Poster Presentation ESA-SRB-ANZBMS 2024 in conjunction with ENSA

Fibrosis and macrophage phenotypes in an Australian cohort of non-pathological human ovarian samples (#442)

Jennifer S Stables 1 , Hiroki Fujimoto 2 3 , Martin K Oehler 3 4 , Rebecca L Robker 1 , Carmela Ricciardelli 3
  1. School of Biomedicine - Robertson Research Institute, The University of Adelaide, Adelaide, SA, Australia
  2. Department of Obstetrics and Gynaecology, Nagoya University Graduate School of Medicine, Nagoya, Japan
  3. Adelaide Medical School - Robertson Research Institute, The University of Adelaide, Adelaide, SA, Australia
  4. Department of Gynaecological Oncology, The Royal Adelaide Hospital, Adelaide, SA, Australia

The ovarian stroma includes all cells and tissue outside the follicles e.g. immune cells, fibroblasts, blood vessels, nerves, extracellular matrix. Macrophages are the primary innate immune cells of the ovary and are involved in the tissue remodeling that occurs with every ovulation cycle. In our mouse models of aging and obesity, ovarian fibrosis increased, preventing follicle growth and oocyte release. This fibrosis was associated with ovarian stromal oxidative stress and an altered macrophage phenotype, towards pro-fibrotic CD68+ cells. Based on these findings, we investigated macrophage phenotypes within human ovaries and their localisation relative to collagen deposition.

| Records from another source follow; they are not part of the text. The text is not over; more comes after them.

-- ===== CLAIM (what is proved, stated in full; the proofs are below) =====
def Claim_equal_lower_gf_string_but_insert_capit_and_bind : Prop := ∀ (string : String), Dom_lower_gf_string_but_insert_capit_and_bind string → Spec_lower_gf_string_but_insert_capit_and_bind string (lower_gf_string_but_insert_capit_and_bind string)

-- ===== LEMMAS AND PROOFS =====

set_option maxRecDepth 4096

-- what A appends for an uppercase character, as a function of the previous character
def pvMark (prev : Option Char) : List Char :=
  if (match prev with | some p => !PySem.Chars.isspace p | none => false) then pvMarkBind else pvMarkCap

-- the body A builds after the opening quote, recursively
def pvGA (prev : Option Char) : List Char → List Char
  | [] => []
  | c :: cs =>
    (if PySem.Chars.isupper c then pvMark prev ++ [PySem.Chars.lowerChar c] else [c]) ++ pvGA (some c) cs

theorem pvDropSucc (l : List Char) (k : Nat) (c : Char) (rest : List Char)
    (hd : l.drop k = c :: rest) : l.drop (k + 1) = rest := by
  rw [← List.tail_drop, hd]
  rfl

theorem pvGA_foldA (cs : List Char) : ∀ (acc : List Char) (prev : Option Char),
    (cs.foldl pvStepA (acc, prev)).1 = acc ++ pvGA prev cs := by
  induction cs with
  | nil => simp [pvGA]
  | cons c cs ih =>
    intro acc prev
    rw [List.foldl_cons]
    by_cases h : PySem.Chars.isupper c
    · have hm : pvStepA (acc, prev) c = (acc ++ pvMark prev ++ [PySem.Chars.lowerChar c], some c) := by
        cases prev with
        | none => simp [pvStepA, pvMark, h]
        | some p =>
          by_cases hs : PySem.Chars.isspace p
          · simp [pvStepA, pvMark, h, hs]
          · simp [pvStepA, pvMark, h, hs]
      rw [hm, ih]
      simp [pvGA, h]
    · have hm : pvStepA (acc, prev) c = (acc ++ [c], some c) := by simp [pvStepA, h]
      rw [hm, ih]
      simp [pvGA, h]

def pvUps (s : List Char) (k : Int) : List Int :=
  (PySem.List.enumerate s k).filterMap (fun p => if PySem.Chars.isupper p.2 then some p.1 else none)

theorem pvUps_nil (k : Int) : pvUps [] k = [] := by simp [pvUps, PySem.List.enumerate_nil]

theorem pvUps_cons (c : Char) (s : List Char) (k : Int) :
    pvUps (c :: s) k = (if PySem.Chars.isupper c then [k] else []) ++ pvUps s (k + 1) := by
  simp only [pvUps, PySem.List.enumerate_cons, List.filterMap_cons]
  split <;> simp_all

theorem pvUps_lb (s : List Char) : ∀ (k : Int), ∀ i ∈ pvUps s k, k ≤ i := by
  induction s with
  | nil => intro k i hi; simp [pvUps_nil] at hi
  | cons c s ih =>
    intro k i hi
    rw [pvUps_cons] at hi
    rcases List.mem_append.1 hi with h | h
    · split at h <;> simp at h; omega
    · have := ih (k + 1) i h; omega

-- B's assembled tail: run the fold on a list of indices, then append the final slice
def pvGB (l : List Char) (st : List Char × Int) (ups0 : List Int) : List Char :=
  let st' := ups0.foldl (pvStepB l) st
  st'.1 ++ PySem.List.slice l (some st'.2) none

def pvPrevO (l : List Char) (k : Nat) : Option Char :=
  if k = 0 then none else some (l.getD (k - 1) ' ')

theorem pvShift (l : List Char) (k : Nat) (c : Char) (rest : List Char)
    (hd : l.drop k = c :: rest) (acc : List Char) :
    ∀ (ups0 : List Int), (∀ i ∈ ups0, (k : Int) < i) →
    pvGB l (acc, (k : Int)) ups0 = pvGB l (acc ++ [c], (k : Int) + 1) ups0 := by
  intro ups0 hub
  have hdrop1 : l.drop (k + 1) = rest := pvDropSucc l k c rest hd
  cases ups0 with
  | nil =>
    have hcast : ((k : Int) + 1) = ((k + 1 : Nat) : Int) := by push_cast; ring
    simp only [pvGB, List.foldl_nil, hcast, PySem.List.slice_from_natCast, hd, hdrop1]
    simp
  | cons i is =>
    have hki : (k : Int) < i := hub i (List.mem_cons_self)
    have h0 : (0:Int) ≤ (k:Int) := by omega
    have hslice : PySem.List.slice l (some (k : Int)) (some i) =
        c :: PySem.List.slice l (some ((k : Int) + 1)) (some i) := by
      rw [PySem.List.slice_toNat _ h0 (by omega), PySem.List.slice_toNat _ (by omega) (by omega)]
      simp only [Int.toNat_natCast, hd]
      have h2 : ((k:Int) + 1).toNat = k + 1 := by omega
      rw [h2, hdrop1]
      have h3 : i.toNat - k = (i.toNat - (k + 1)) + 1 := by omega
      rw [h3, List.take_succ_cons]
    simp only [pvGB, List.foldl_cons]
    have hstep : pvStepB l (acc, (k : Int)) i = pvStepB l (acc ++ [c], (k : Int) + 1) i := by
      simp [pvStepB, hslice]
    rw [hstep]

theorem pvMain (l : List Char) (s : List Char) : ∀ (k : Nat) (acc : List Char),
    l.drop k = s → pvGB l (acc, (k : Int)) (pvUps s k) = acc ++ pvGA (pvPrevO l k) s := by
  induction s with
  | nil =>
    intro k acc hd
    simp [pvGB, pvUps_nil, pvGA, PySem.List.slice_from_natCast, hd]
  | cons c s ih =>
    intro k acc hd
    have hdrop1 : l.drop (k + 1) = s := pvDropSucc l k c s hd
    have hsome : l[k]? = some c := by
      rw [← List.head?_drop, hd]; rfl
    have hget : l.getD k ' ' = c := by
      rw [List.getD_eq_getElem?_getD, hsome]; rfl
    have hcast : ((k : Int) + 1) = ((k + 1 : Nat) : Int) := by push_cast; ring
    have hprev : pvPrevO l (k + 1) = some c := by
      simp [pvPrevO, hsome]
    by_cases hu : PySem.Chars.isupper c
    · rw [pvUps_cons]
      simp only [hu, if_true, List.singleton_append]
      have h0 : (0:Int) ≤ (k:Int) := by omega
      have hsl : PySem.List.slice l (some (k:Int)) (some (k:Int)) = [] := by
        rw [PySem.List.slice_toNat _ h0 h0]; simp
      have hgetI : PySem.List.pyGetD l (k : Int) ' ' = c := by
        rw [PySem.List.pyGetD_natCast]; exact hget
      have hstep : pvStepB l (acc, (k : Int)) (k : Int) =
          (acc ++ pvMark (pvPrevO l k) ++ [PySem.Chars.lowerChar c], (k : Int) + 1) := by
        simp only [pvStepB, hsl, List.append_nil, hgetI]
        rcases Nat.eq_zero_or_pos k with hk0 | hkpos
        · subst hk0
          norm_num [pvMark, pvPrevO]
        · have hne : k ≠ 0 := by omega
          have h1 : ((k : Int) - 1) = ((k - 1 : Nat) : Int) := by push_cast [hkpos]; ring
          have hg1 : PySem.List.pyGetD l ((k:Int) - 1) ' ' = l.getD (k - 1) ' ' := by
            rw [h1, PySem.List.pyGetD_natCast]
          simp only [pvMark, pvPrevO, if_neg hne, hg1]
          cases hsp : PySem.Chars.isspace (l.getD (k - 1) ' ') with
          | false =>
            rw [if_pos ⟨by exact_mod_cast hkpos, by decide⟩, if_pos (by decide)]
          | true =>
            rw [if_neg (fun hc => hc.2 rfl), if_neg (by decide)]
      have hGBstep : pvGB l (acc, (k:Int)) ((k:Int) :: pvUps s ((k:Int) + 1)) =
          pvGB l (acc ++ pvMark (pvPrevO l k) ++ [PySem.Chars.lowerChar c], (k : Int) + 1)
            (pvUps s ((k:Int) + 1)) := by
        simp [pvGB, hstep]
      rw [hGBstep, hcast, ih (k + 1) _ hdrop1, hprev]
      simp [pvGA, hu]
    · rw [pvUps_cons]
      simp [hu]
      rw [pvShift l k c s hd acc _ (fun i hi => by have := pvUps_lb s ((k:Int) + 1) i hi; omega)]
      rw [hcast, ih (k + 1) _ hdrop1, hprev]
      simp [pvGA, hu]

-- the wrap condition: A's "CAPIT" test holds iff B found an uppercase position
theorem pvGA_no_upper (s : List Char) : ∀ prev, (∀ c ∈ s, ¬ PySem.Chars.isupper c) →
    pvGA prev s = s := by
  induction s with
  | nil => intro prev _; rfl
  | cons c s ih =>
    intro prev h
    have hc := h c (List.mem_cons_self)
    simp [pvGA, hc, ih (some c) (fun x hx => h x (List.mem_cons_of_mem _ hx))]

theorem pvUps_eq_nil_iff (s : List Char) : ∀ k, pvUps s k = [] ↔ ∀ c ∈ s, ¬ PySem.Chars.isupper c := by
  induction s with
  | nil => intro k; simp [pvUps_nil]
  | cons c s ih =>
    intro k
    rw [pvUps_cons]
    constructor
    · intro h
      rcases List.append_eq_nil_iff.1 h with ⟨h1, h2⟩
      intro x hx
      rcases List.mem_cons.1 hx with rfl | hx
      · intro hc; simp [hc] at h1
      · exact (ih (k+1)).1 h2 x hx
    · intro h
      have hc : ¬ PySem.Chars.isupper c := h c (List.mem_cons_self)
      simp [hc, (ih (k+1)).2 (fun x hx => h x (List.mem_cons_of_mem _ hx))]

theorem pvCapit_infix_gA (s : List Char) : ∀ prev, (∃ c ∈ s, PySem.Chars.isupper c) →
    "CAPIT".toList <:+: pvGA prev s := by
  induction s with
  | nil => rintro prev ⟨c, hc, -⟩; simp at hc
  | cons c s ih =>
    rintro prev ⟨x, hx, hux⟩
    by_cases hu : PySem.Chars.isupper c
    · have h1 : "CAPIT".toList <:+: pvMark prev := by
        have hB : "CAPIT".toList <:+: pvMarkBind := by decide
        have hC : "CAPIT".toList <:+: pvMarkCap := by decide
        cases prev with
        | none => simpa [pvMark] using hC
        | some p =>
          by_cases hs : PySem.Chars.isspace p
          · simpa [pvMark, hs] using hC
          · simpa [pvMark, hs] using hB
      simp only [pvGA, hu, if_true]
      rw [List.append_assoc]
      exact List.infix_append_of_infix_left h1
    · have hx' : x ∈ s := by
        rcases List.mem_cons.1 hx with rfl | h
        · exact absurd hux hu
        · exact h
      simp only [pvGA, hu]
      exact List.infix_cons (ih (some c) ⟨x, hx', hux⟩)
-- pv_equiv track=rewrite | github.com/sunghj1118/algorithm | 백준/Bronze/20709. Kate's 2021 Celebration/Kate's 2021 Celebration.py | has2021
-- ===== SOURCE A (Python) =====
-- def has2021(digits):
-- 	required_digits = {'2': 2, '0': 1, '1': 1}
-- 	digits = str(digits)
-- 	for digit in digits:
-- 		if digit in required_digits:
-- 			required_digits[digit] -= 1
-- 			if all(count <= 0 for count in required_digits.values()):
-- 				return True
-- 	return False
-- ===== SOURCE B (Python) =====
-- def has2021(digits):
--     s = str(digits)
--     return s.count('2') >= 2 and s.count('0') >= 1 and s.count('1') >= 1
-- ===== Notes on version B (the rewrite author's own statement) =====
-- stated objective: simpler
-- what changed: Replaces A's single stateful pass (decrementing a requirement dict with an early return once all counts drop to zero) by a stateless closed-form test: three independent character-count scans combined with boolean AND.
import Mathlib
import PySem

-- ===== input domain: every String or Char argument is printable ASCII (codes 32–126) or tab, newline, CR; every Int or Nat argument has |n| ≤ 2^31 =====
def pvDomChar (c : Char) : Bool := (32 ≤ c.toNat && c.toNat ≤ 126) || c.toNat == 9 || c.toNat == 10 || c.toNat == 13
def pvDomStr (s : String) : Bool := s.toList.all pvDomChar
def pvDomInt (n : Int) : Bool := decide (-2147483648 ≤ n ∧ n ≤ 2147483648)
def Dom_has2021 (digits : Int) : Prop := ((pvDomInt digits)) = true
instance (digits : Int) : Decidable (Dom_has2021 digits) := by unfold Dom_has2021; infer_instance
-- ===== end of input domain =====

-- B replaces A's single stateful pass (decrementing a requirement dict with early return)
-- by a stateless closed-form test of three independent character counts (objective: simpler).


-- ===== PORT A =====
-- the for-loop over str(digits), carrying the mutable dict required_digits
def has2021Loop : List Char → PySem.Dict Char Int → Bool
  | [], _ => false
  | digit :: rest, req =>
    if req.contains digit then
      let req' := req.modify digit 0 (· - 1)
      if req'.values.all (fun count => decide (count ≤ 0)) then true
      else has2021Loop rest req'
    else has2021Loop rest req

def has2021 (digits : Int) : Bool :=
  has2021Loop (PySem.Int.toStr digits).toList
    (PySem.Dict.ofList [('2', 2), ('0', 1), ('1', 1)])

-- ===== PORT B =====
def has2021_alt (digits : Int) : Bool :=
  let s := PySem.Int.toStr digits
  decide (PySem.Str.count s "2" ≥ 2) && decide (PySem.Str.count s "0" ≥ 1)
    && decide (PySem.Str.count s "1" ≥ 1)

-- ===== PRECONDITION & SPEC =====
def Spec_has2021 (digits : Int) (out : Bool) : Prop := out = has2021_alt digits
instance (digits : Int) (out : Bool) : Decidable (Spec_has2021 digits out) := by unfold Spec_has2021; infer_instance

-- ===== CLAIM (what is proved, stated in full; the proofs are below) =====
def Claim_equal_has2021 : Prop := ∀ (digits : Int), Dom_has2021 digits → Spec_has2021 digits (has2021 digits)

-- ===== LEMMAS AND PROOFS =====

-- Python's str.count with a single-character needle counts that character.
theorem chars_count_go_single (c : Char) (l : List Char) (fuel acc : Nat)
    (h : l.length ≤ fuel) :
    PySem.Chars.count.go [c] fuel l acc = acc + l.count c := by
  induction l generalizing fuel acc with
  | nil => cases fuel <;> simp [PySem.Chars.count.go]
  | cons x t ih =>
    cases fuel with
    | zero => simp at h
    | succ f =>
      simp only [List.length_cons, Nat.succ_le_succ_iff] at h
      by_cases hx : c = x
      · subst hx
        simp [PySem.Chars.count.go, List.isPrefixOf, ih f (acc + 1) h,
          List.count_cons_self]
        omega
      · simp [PySem.Chars.count.go, List.isPrefixOf, hx,
          Ne.symm hx, ih f acc h, List.count_cons_of_ne (Ne.symm hx)]

theorem str_count_single (s : String) (c : Char) :
    PySem.Str.count s (String.ofList [c]) = s.toList.count c := by
  simp [PySem.Str.count, PySem.Chars.count,
    chars_count_go_single c s.toList s.length 0 (by simp [PySem.Str.len])]

-- dict operations on the literal requirement dict reduce by rfl
theorem dict_contains2 (a b c : Int) :
    (PySem.Dict.mk [('2', a), ('0', b), ('1', c)]).contains '2' = true := rfl
theorem dict_contains0 (a b c : Int) :
    (PySem.Dict.mk [('2', a), ('0', b), ('1', c)]).contains '0' = true := rfl
theorem dict_contains1 (a b c : Int) :
    (PySem.Dict.mk [('2', a), ('0', b), ('1', c)]).contains '1' = true := rfl
theorem dict_modify2 (a b c : Int) :
    (PySem.Dict.mk [('2', a), ('0', b), ('1', c)]).modify '2' 0 (· - 1) =
      PySem.Dict.mk [('2', a - 1), ('0', b), ('1', c)] := rfl
theorem dict_modify0 (a b c : Int) :
    (PySem.Dict.mk [('2', a), ('0', b), ('1', c)]).modify '0' 0 (· - 1) =
      PySem.Dict.mk [('2', a), ('0', b - 1), ('1', c)] := rfl
theorem dict_modify1 (a b c : Int) :
    (PySem.Dict.mk [('2', a), ('0', b), ('1', c)]).modify '1' 0 (· - 1) =
      PySem.Dict.mk [('2', a), ('0', b), ('1', c - 1)] := rfl
theorem dict_values (a b c : Int) :
    (PySem.Dict.mk [('2', a), ('0', b), ('1', c)]).values = [a, b, c] := rfl
theorem dict_contains_other (a b c : Int) (d : Char)
    (h2 : d ≠ '2') (h0 : d ≠ '0') (h1 : d ≠ '1') :
    (PySem.Dict.mk [('2', a), ('0', b), ('1', c)]).contains d = false := by
  simp [PySem.Dict.contains, PySem.Dict.get?]
  exact ⟨fun h => h2 h.symm, fun h => h0 h.symm, fun h => h1 h.symm⟩

-- Characterisation of A's loop on the (fixed-shape) requirement dict.
theorem has2021Loop_true (cs : List Char) (a b c : Int) :
    has2021Loop cs (PySem.Dict.mk [('2', a), ('0', b), ('1', c)]) = true ↔
      (a ≤ cs.count '2' ∧ b ≤ cs.count '0' ∧ c ≤ cs.count '1' ∧
        1 ≤ cs.count '2' + cs.count '0' + cs.count '1') := by
  induction cs generalizing a b c with
  | nil => simp [has2021Loop]
  | cons d rest ih =>
    by_cases h2 : d = '2'
    · subst h2
      rw [has2021Loop, dict_contains2, if_pos rfl, dict_modify2]
      simp only [dict_values]
      split_ifs with hc <;>
        simp only [List.all_cons, List.all_nil, Bool.and_true, Bool.and_eq_true,
          decide_eq_true_eq] at hc <;>
        [skip; rw [ih]] <;> simp [List.count_cons] <;> omega
    · by_cases h0 : d = '0'
      · subst h0
        rw [has2021Loop, dict_contains0, if_pos rfl, dict_modify0]
        simp only [dict_values]
        split_ifs with hc <;>
          simp only [List.all_cons, List.all_nil, Bool.and_true, Bool.and_eq_true,
            decide_eq_true_eq] at hc <;>
          [skip; rw [ih]] <;> simp [List.count_cons] <;> omega
      · by_cases h1 : d = '1'
        · subst h1
          rw [has2021Loop, dict_contains1, if_pos rfl, dict_modify1]
          simp only [dict_values]
          split_ifs with hc <;>
            simp only [List.all_cons, List.all_nil, Bool.and_true, Bool.and_eq_true,
              decide_eq_true_eq] at hc <;>
            [skip; rw [ih]] <;> simp [List.count_cons] <;> omega
        · rw [has2021Loop, dict_contains_other a b c d h2 h0 h1,
            if_neg (by simp), ih,
            List.count_cons_of_ne h2,
            List.count_cons_of_ne h0,
            List.count_cons_of_ne h1]

-- ===== VERDICT (by name: the statement is the Claim_ definition above) =====
theorem has2021_spec : Claim_equal_has2021 := by
  intro digits _
  unfold Spec_has2021 has2021 has2021_alt
  have h0 : PySem.Dict.ofList [('2', (2:Int)), ('0', 1), ('1', 1)] =
      PySem.Dict.mk [('2', 2), ('0', 1), ('1', 1)] := by decide
  rw [h0, Bool.eq_iff_iff, has2021Loop_true]
  have e2 : ("2" : String) = String.ofList ['2'] := rfl
  have e0 : ("0" : String) = String.ofList ['0'] := rfl
  have e1 : ("1" : String) = String.ofList ['1'] := rfl
  rw [e2, e0, e1]
  simp only [str_count_single, Bool.and_eq_true, decide_eq_true_eq, ge_iff_le]
  constructor
  · rintro ⟨ha, hb, hc, _⟩
    exact ⟨⟨by exact_mod_cast ha, by exact_mod_cast hb⟩, by exact_mod_cast hc⟩
  · rintro ⟨⟨ha, hb⟩, hc⟩
    refine ⟨by exact_mod_cast ha, by exact_mod_cast hb, by exact_mod_cast hc, by omega⟩
-- pv_equiv track=rewrite | github.com/gercoweststeijn/adventsofcode2023 | 013/main.py | horizontal_col_to_left
-- ===== SOURCE A (Python) =====
-- def horizontal_col_to_left (rows, fs):
--
--
--     # we only inspect the top row - reflection must be on all rows
--     row = rows[0]
--
--     # left side
--     half_row_len = round (int((len(row)/2)))
--
--     for left in range(half_row_len):
--         right = left+1
--
--         #if (left+1)*2 > len(row):
--         #    ref_length = int(len(row))-(left+1)
--         #else:
--         ref_length = left+1
--
--         left_part = row[0:right]
--         right_part_str = row[right:right+ref_length]
--         right_part = right_part_str[::-1]
--
--         #print (f'compare L0,{right}: {left_part} R{right},{right+ref_length}: {right_part}')
--         if right_part == left_part:
--             # search for more rows with this
--             no_counter_example = True
--             for row in rows:
--                 left_part = row[0:right]
--                 right_part_str = row[right:right+ref_length]
--                 right_part = right_part_str[::-1]
--
--                 if right_part != left_part:
--                     no_counter_example = False
--                     break
--                 #print (f'gevonden bij left:  {left}')
--             if no_counter_example and (fs!=left+1 or fs is None) :
--                 return left +1
--     #print ('------------------------')
--     # second half
--     for left in range(half_row_len, len(row)):
--         right = left+1
--
--         ref_length = int(len(row))-(right)
--         if ref_length > 0:
--             left_part = row[(left-(ref_length))+1:right]
--             right_part_str = row[right:right+ref_length]
--             right_part = right_part_str[::-1]
--
--             #print (f'compare L{(left-(ref_length))+1},{right}: {left_part} R{right},{right+ref_length}: {right_part}')
--
--             if left_part == right_part:
--                 # search for more rows with this
--                 no_counter_example = True
--                 for row in rows:
--                     left_part = row[(left-(ref_length))+1:right]
--                     right_part_str = row[right:right+ref_length]
--                     right_part = right_part_str[::-1]
--
--                     if  left_part != right_part:
--                         no_counter_example = False
--                         break
--                     #print (f'gevonden bij left:  {left}')
--                 if no_counter_example and (fs!=left+1 or fs is None):
--                     return left +1
--     return 0
-- ===== SOURCE B (Python) =====
-- def _reflects(row, r):
--     m = min(r, len(row) - r)
--     return row[r:r+m] == row[r-m:r][::-1]
--
-- def horizontal_col_to_left(rows, fs):
--     # collect the candidate reflection lines of the first row once,
--     # then prune the surviving candidates with every later row
--     cand = [r for r in range(1, len(rows[0])) if _reflects(rows[0], r)]
--     for row in rows[1:]:
--         cand = [r for r in cand if _reflects(row, r)]
--     for r in cand:
--         if r != fs:
--             return r
--     return 0
-- ===== Notes on version B (the rewrite author's own statement) =====
-- stated objective: alternative
-- what changed: A scans reflection lines in two half-range loops, re-testing a candidate on one (accidentally shadowed) row and then re-verifying every row with duplicated slice code; B computes the first row's valid reflection lines once with a single min-window palindrome test and prunes that candidate list with each remaining row, returning the smallest survivor different from fs.
-- outside the precondition, e.g. on horizontal_col_to_left(['ccbb', ' '], None): A returns 0, B returns 1
import Mathlib
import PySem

Ovarian tissue was obtained following informed consent from 44 women (median age 42, range 37-79) undergoing gynaecological surgery for benign conditions. Cortical fibrosis was measured using Picrosirius Red staining, and oxidative damage was assessed by immunohistochemistry (IHC) for 4-HNE, a marker of oxidised lipids. For each sample, the percentage area positive for medium-thick collagen (orange-red), and 4-HNE (threshold based on IgG negative control) was measured in 4 areas of cortex using ImageJ, then averaged. Cortical fibrosis and 4-HNE was present but variable across samples. We used IHC to count macrophage populations in these non-pathological human ovaries, focusing on the cortex close to ovarian surface epithelial cells (OSE), and the medial stroma. IBA1, a pan-macrophage/monocyte marker, CD68, a marker of macrophages associated with fibrosis, and CD206, a marker of pro-repair macrophages, were used. Fewer macrophages were present in the dense, fibrotic cortex than the looser medial tissue. Macrophages were in close contact with OSE, foamy macrophages were present in follicular cysts, and CD206+ macrophages were more abundant than pro-fibrotic CD68+ macrophages. These results highlight that diverse immune cell populations reside in the ovarian stroma and contribute to our understanding of the localisation and functions of immune cells in the human ovary.